Available data:
------------------------------------
theorem pvDeg_eq (g : List (List String)) (r c : Int) :
    pvDeg (r, c) (PySem.Set.ofList (pvCellsB g (fun v => v == "@"))) =
      pvDirs8.foldl (fun count d =>
        if in_grid (r + d.1) (c + d.2) g && (pvCell g (r + d.1) (c + d.2) == "@")
        then count + 1 else count) 0 := by
  unfold pvDeg
  congr 1
  funext s d
  rw [pvDeg_cond g (r + d.1, c + d.2)]

-- cell bounds (relative to g's dimensions)
def pvBnd (g : List (List String)) (p : Int × Int) : Prop :=
  0 ≤ p.1 ∧ p.1 < (g.length : Int) ∧ 0 ≤ p.2 ∧ p.2 < (pvCols g : Int)

theorem pvGetD_set {α : Type} (l : List α) (i : Nat) (v : α) (j : Nat) (d : α) :
    (l.set i v).getD j d = if i = j ∧ i < l.length then v else l.getD j d := by
  rw [List.getD_eq_getElem?_getD, List.getD_eq_getElem?_getD, List.getElem?_set]
  by_cases h1 : i = j <;> by_cases h2 : i < l.length
  · subst h1
    simp [h2]
  · subst h1
    rw [List.getElem?_eq_none (by omega)]
    simp [h2]
  · simp [h1]
  · simp [h1]

theorem pvLength_setDot (g : List (List String)) (p : Int × Int) :
    (pvSetDot g p).length = g.length := by
  unfold pvSetDot; rw [PySem.List.length_pySetD]

theorem pvSetDot_eq_set (g : List (List String)) (p : Int × Int) (hp1 : 0 ≤ p.1)
    (hp3 : 0 ≤ p.2) :
    pvSetDot g p = g.set p.1.toNat ((g.getD p.1.toNat []).set p.2.toNat ".") := by
  unfold pvSetDot
  rw [PySem.List.pySetD_of_nonneg _ _ hp1, PySem.List.pyGetD_of_nonneg _ _ hp1,
    PySem.List.pySetD_of_nonneg _ _ hp3]

theorem pvCols_setDot (g : List (List String)) (p : Int × Int) (hp : pvBnd g p) :
    pvCols (pvSetDot g p) = pvCols g := by
  obtain ⟨hp1, hp2, hp3, hp4⟩ := hp
  rw [pvSetDot_eq_set g p hp1 hp3]
  unfold pvCols
  rw [PySem.List.pyGetD_zero, PySem.List.pyGetD_zero, pvGetD_set]
  split_ifs with h
  · rw [List.length_set, ← h.1]
  · rfl

theorem pvInv_setDot (g : List (List String)) (p : Int × Int) (hInv : pvInv g)
    (hp : pvBnd g p) : pvInv (pvSetDot g p) := by
  intro row hrow
  rw [pvCols_setDot g p hp]
  obtain ⟨hp1, hp2, hp3, hp4⟩ := hp
  rw [pvSetDot_eq_set g p hp1 hp3] at hrow
  rcases List.mem_or_eq_of_mem_set hrow with h | h
  · exact hInv row h
  · have hlt : p.1.toNat < g.length := by omega
    have hmem : g.getD p.1.toNat [] ∈ g := by
      rw [List.getD_eq_getElem?_getD, List.getElem?_eq_getElem hlt]
      exact List.getElem_mem hlt
    rw [h, List.length_set]
    exact hInv _ hmem

theorem pvCell_setDot (g : List (List String)) (p q : Int × Int)
    (hInv : pvInv g) (hp : pvBnd g p) (hq : pvBnd g q) :
    pvCell (pvSetDot g p) q.1 q.2 = if q = p then "." else pvCell g q.1 q.2 := by
  obtain ⟨hp1, hp2, hp3, hp4⟩ := hp
  obtain ⟨hq1, hq2, hq3, hq4⟩ := hq
  have hrowlen : pvCols g ≤ (g.getD p.1.toNat []).length := by
    have hlt : p.1.toNat < g.length := by omega
    have hmem : g.getD p.1.toNat [] ∈ g := by
      rw [List.getD_eq_getElem?_getD, List.getElem?_eq_getElem hlt]
      exact List.getElem_mem hlt
    exact hInv _ hmem
  rw [pvSetDot_eq_set g p hp1 hp3]
  unfold pvCell
  rw [PySem.List.pyGetD_of_nonneg _ _ hq1, pvGetD_set,
    PySem.List.pyGetD_of_nonneg _ _ hq1]
  by_cases hqp : q = p
  · subst hqp
    rw [if_pos rfl, if_pos ⟨rfl, by omega⟩, PySem.List.pyGetD_of_nonneg _ _ hq3,
      pvGetD_set, if_pos ⟨rfl, by omega⟩]
  · rw [if_neg hqp]
    by_cases hr : p.1.toNat = q.1.toNat
    · have hq1p : q.1 = p.1 := by omega
      have hne : ¬ (p.2.toNat = q.2.toNat) := by
        intro hc
        exact hqp (Prod.ext_iff.mpr ⟨hq1p, by omega⟩)
      rw [if_pos ⟨hr, by omega⟩, PySem.List.pyGetD_of_nonneg _ _ hq3, pvGetD_set,
        if_neg (fun hc => hne hc.1), PySem.List.pyGetD_of_nonneg _ _ hq3, hr]
    · rw [if_neg (fun hc => hr hc.1)]

theorem pvBnd_iff_of_dims (g g' : List (List String)) (p : Int × Int)
    (h1 : g'.length = g.length) (h2 : pvCols g' = pvCols g) : pvBnd g' p ↔ pvBnd g p := by
  unfold pvBnd; rw [h1, h2]

theorem pvFoldl_setDot_dims : ∀ (l : List (Int × Int)) (g : List (List String)),
    pvInv g → (∀ p ∈ l, pvBnd g p) →
    (l.foldl pvSetDot g).length = g.length ∧ pvCols (l.foldl pvSetDot g) = pvCols g ∧
      pvInv (l.foldl pvSetDot g) := by
  intro l
  induction l with
  | nil => intro g hInv _; exact ⟨rfl, rfl, hInv⟩
  | cons p t ih =>
    intro g hInv hb
    have hp := hb p List.mem_cons_self
    have h1 := pvLength_setDot g p
    have h2 := pvCols_setDot g p hp
    have hInv' := pvInv_setDot g p hInv hp
    obtain ⟨a, b, c⟩ := ih (pvSetDot g p) hInv' (fun q hq => by
      exact (pvBnd_iff_of_dims g (pvSetDot g p) q h1 h2).mpr (hb q (List.mem_cons_of_mem _ hq)))
    exact ⟨by rw [List.foldl_cons, a, h1], by rw [List.foldl_cons, b, h2], by rw [List.foldl_cons]; exact c⟩

theorem pvCell_foldl_setDot : ∀ (l : List (Int × Int)) (g : List (List String)),
    pvInv g → (∀ p ∈ l, pvBnd g p) → ∀ q, pvBnd g q →
    pvCell (l.foldl pvSetDot g) q.1 q.2 = if q ∈ l then "." else pvCell g q.1 q.2 := by
  intro l
  induction l with
  | nil => intro g _ _ q _; simp
  | cons p t ih =>
    intro g hInv hb q hq
    have hp := hb p List.mem_cons_self
    have h1 := pvLength_setDot g p
    have h2 := pvCols_setDot g p hp
    have hInv' := pvInv_setDot g p hInv hp
    rw [List.foldl_cons]
    rw [ih (pvSetDot g p) hInv' (fun r hr =>
        (pvBnd_iff_of_dims g (pvSetDot g p) r h1 h2).mpr (hb r (List.mem_cons_of_mem _ hr)))
      q ((pvBnd_iff_of_dims g (pvSetDot g p) q h1 h2).mpr hq)]
    rw [pvCell_setDot g p q hInv hp hq]
    by_cases hqt : q ∈ t <;> by_cases hqp : q = p <;>
      simp [hqt, hqp, List.mem_cons]

-- Bool bookkeeping for the two filter directions
theorem pvNotLe (n : Int) : decide (n < 4) = !decide (4 ≤ n) := by
  rw [← decide_not]
  exact decide_eq_decide.mpr (by omega)

theorem pvIsValid_eq (g : List (List String)) (r c : Int) :
    is_valid r c g =
      (!(pvCell g r c == ".") &&
        decide (pvDeg (r, c) (PySem.Set.ofList (pvCellsB g (fun v => v == "@"))) < 4)) := by
  unfold is_valid
  rw [pvDeg_eq]
  by_cases h : pvCell g r c == "." <;> simp [h]

theorem pvPtsBnd (g : List (List String)) (q : Int × Int)
    (hq : q ∈ find_valid_points g) : pvBnd g q := by
  rw [pvSel_fvp, pvSel_mem] at hq
  exact ⟨hq.1, hq.2.1, hq.2.2.1, hq.2.2.2.1⟩

theorem pvPtsMem (g : List (List String)) (q : Int × Int) :
    q ∈ find_valid_points g ↔ (pvBnd g q ∧ is_valid q.1 q.2 g) := by
  rw [pvSel_fvp, pvSel_mem]
  unfold pvBnd
  tauto

theorem pvCellsB_filter (g : List (List String)) (P : String → Bool) (Q : Int × Int → Bool) :
    (pvCellsB g P).filter Q = pvSel g (fun r c => P (pvCell g r c) && Q (r, c)) := by
  rw [pvSel_cellsB, pvSel_filter]

theorem pvFvp_filter (g : List (List String)) (Q : Int × Int → Bool) :
    (find_valid_points g).filter Q = pvSel g (fun r c => is_valid r c g && Q (r, c)) := by
  rw [pvSel_fvp, pvSel_filter]

-- the per-round removal count of B equals the number of A's valid points
theorem pvRemoved_eq (g : List (List String)) :
    (((pvCellsB g (fun v => v == "@")).length : Int) -
        (((pvCellsB g (fun v => v == "@")).filter (fun p => 4 ≤ pvDeg p (PySem.Set.ofList (pvCellsB g (fun v => v == "@"))))).length : Int)) +
      (((pvCellsB g (fun v => v != "." && v != "@")).length : Int) -
        (((pvCellsB g (fun v => v != "." && v != "@")).filter (fun p => 4 ≤ pvDeg p (PySem.Set.ofList (pvCellsB g (fun v => v == "@"))))).length : Int)) =
      ((find_valid_points g).length : Int) := by
  have hA : (find_valid_points g).filter (fun q => pvCell g q.1 q.2 == "@") =
      (pvCellsB g (fun v => v == "@")).filter
        (fun p => !decide (4 ≤ pvDeg p (PySem.Set.ofList (pvCellsB g (fun v => v == "@"))))) := by
    rw [pvFvp_filter, pvCellsB_filter]
    apply pvSel_congr
    intro r c _ _ _ _
    rw [pvIsValid_eq]
    by_cases hv : pvCell g r c = "@"
    · simp [hv, pvNotLe]
    · have h := beq_eq_false_iff_ne.mpr hv
      simp [h]
  have hO : (find_valid_points g).filter (fun q => !(pvCell g q.1 q.2 == "@")) =
      (pvCellsB g (fun v => v != "." && v != "@")).filter
        (fun p => !decide (4 ≤ pvDeg p (PySem.Set.ofList (pvCellsB g (fun v => v == "@"))))) := by
    rw [pvFvp_filter, pvCellsB_filter]
    apply pvSel_congr
    intro r c _ _ _ _
    rw [pvIsValid_eq]
    by_cases hv : pvCell g r c = "."
    · simp [hv]
    · by_cases hv2 : pvCell g r c = "@"
      · simp [hv2]
      · simp only [bne]
        rw [pvNotLe, Bool.and_right_comm]
  have hsplit := List.length_eq_length_filter_add
    (l := find_valid_points g) (fun q => pvCell g q.1 q.2 == "@")
  have hA' := List.length_eq_length_filter_add
    (l := pvCellsB g (fun v => v == "@"))
    (fun p => 4 ≤ pvDeg p (PySem.Set.ofList (pvCellsB g (fun v => v == "@"))))
  have hO' := List.length_eq_length_filter_add
    (l := pvCellsB g (fun v => v != "." && v != "@"))
    (fun p => 4 ≤ pvDeg p (PySem.Set.ofList (pvCellsB g (fun v => v == "@"))))
  rw [hA, hO] at hsplit
  omega

-- after a round, B's kept lists are exactly the lists built from A's updated grid
theorem pvKeep_eq (g : List (List String)) (hInv : pvInv g) (P : String → Bool)
    (hdot : P "." = false)
    (hsub : ∀ v, P v = true → v ≠ ".") :
    (pvCellsB g P).filter
        (fun p => 4 ≤ pvDeg p (PySem.Set.ofList (pvCellsB g (fun v => v == "@")))) =
      pvCellsB ((find_valid_points g).foldl pvSetDot g) P := by
  have hb : ∀ p ∈ find_valid_points g, pvBnd g p := fun p hp => pvPtsBnd g p hp
  obtain ⟨hlen, hcols, hInv'⟩ := pvFoldl_setDot_dims (find_valid_points g) g hInv hb
  rw [pvCellsB_filter, pvSel_cellsB _ P,
    pvSel_dims g ((find_valid_points g).foldl pvSetDot g) _ hlen hcols]
  apply pvSel_congr
  intro r c hr1 hr2 hc1 hc2
  rw [pvCell_foldl_setDot (find_valid_points g) g hInv hb (r, c) ⟨hr1, hr2, hc1, hc2⟩]
  by_cases hmem : (r, c) ∈ find_valid_points g
  · rw [if_pos hmem, hdot]
    have hval := ((pvPtsMem g (r, c)).mp hmem).2
    rw [pvIsValid_eq] at hval
    have : decide (4 ≤ pvDeg (r, c) (PySem.Set.ofList (pvCellsB g (fun v => v == "@")))) = false := by
      rw [pvNotLe] at hval
      rcases Bool.and_eq_true_iff.mp hval with ⟨_, h2⟩
      simpa using h2
    rw [this, Bool.and_false]
  · rw [if_neg hmem]
    by_cases hP : P (pvCell g r c) = true
    · have hval : is_valid r c g = false := by
        cases h : is_valid r c g
        · rfl
        · exact absurd ((pvPtsMem g (r, c)).mpr ⟨⟨hr1, hr2, hc1, hc2⟩, h⟩) hmem
      rw [pvIsValid_eq] at hval
      have hne : (pvCell g r c == ".") = false := beq_eq_false_iff_ne.mpr (hsub _ hP)
      rw [hne, pvNotLe] at hval
      simp only [Bool.not_false, Bool.true_and, Bool.not_eq_false'] at hval
      rw [hval, Bool.and_true]
    · rw [Bool.not_eq_true] at hP
      rw [hP, Bool.false_and]

theorem pvLoop_eq : ∀ (fuel : Nat) (g : List (List String)) (res : Int), pvInv g →
    pvLoopA fuel g (find_valid_points g) res =
      pvLoopB fuel (pvCellsB g (fun v => v == "@"))
        (pvCellsB g (fun v => v != "." && v != "@")) res := by
  intro fuel
  induction fuel with
  | zero => intro g res _; rfl
  | succ n ih =>
    intro g res hInv
    have hrem := pvRemoved_eq g
    have hb : ∀ p ∈ find_valid_points g, pvBnd g p := fun p hp => pvPtsBnd g p hp
    obtain ⟨hlen, hcols, hInv'⟩ := pvFoldl_setDot_dims (find_valid_points g) g hInv hb
    have hKA := pvKeep_eq g hInv (fun v => v == "@") rfl
      (fun v hv => by rw [beq_iff_eq] at hv; simp [hv])
    have hKO := pvKeep_eq g hInv (fun v => v != "." && v != "@") rfl
      (fun v hv => bne_iff_ne.mp (Bool.and_eq_true_iff.mp hv).1)
    simp only [pvLoopA, pvLoopB]
    by_cases h : 0 < (find_valid_points g).length
    · rw [if_pos h, if_neg (by
        rw [beq_iff_eq, hrem]
        omega)]
      rw [hrem, hKA, hKO]
      exact ih ((find_valid_points g).foldl pvSetDot g) (res + ((find_valid_points g).length : Int)) hInv'
    · rw [if_neg h, if_pos (by rw [beq_iff_eq, hrem]; omega)]

theorem get_answer_2_spec : Claim_equal_get_answer_2 := by
  intro grid _ hPre
  unfold Spec_get_answer_2 get_answer_2 get_answer_2_alt
  exact pvLoop_eq _ grid 0 (fun row hrow => hPre.2 row hrow)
------------------------------------
Exercise: For every line above that includes the word "pvLoopB", return the line.

Solution to this task:
      pvLoopB fuel (pvCellsB g (fun v => v == "@"))
    simp only [pvLoopA, pvLoopB]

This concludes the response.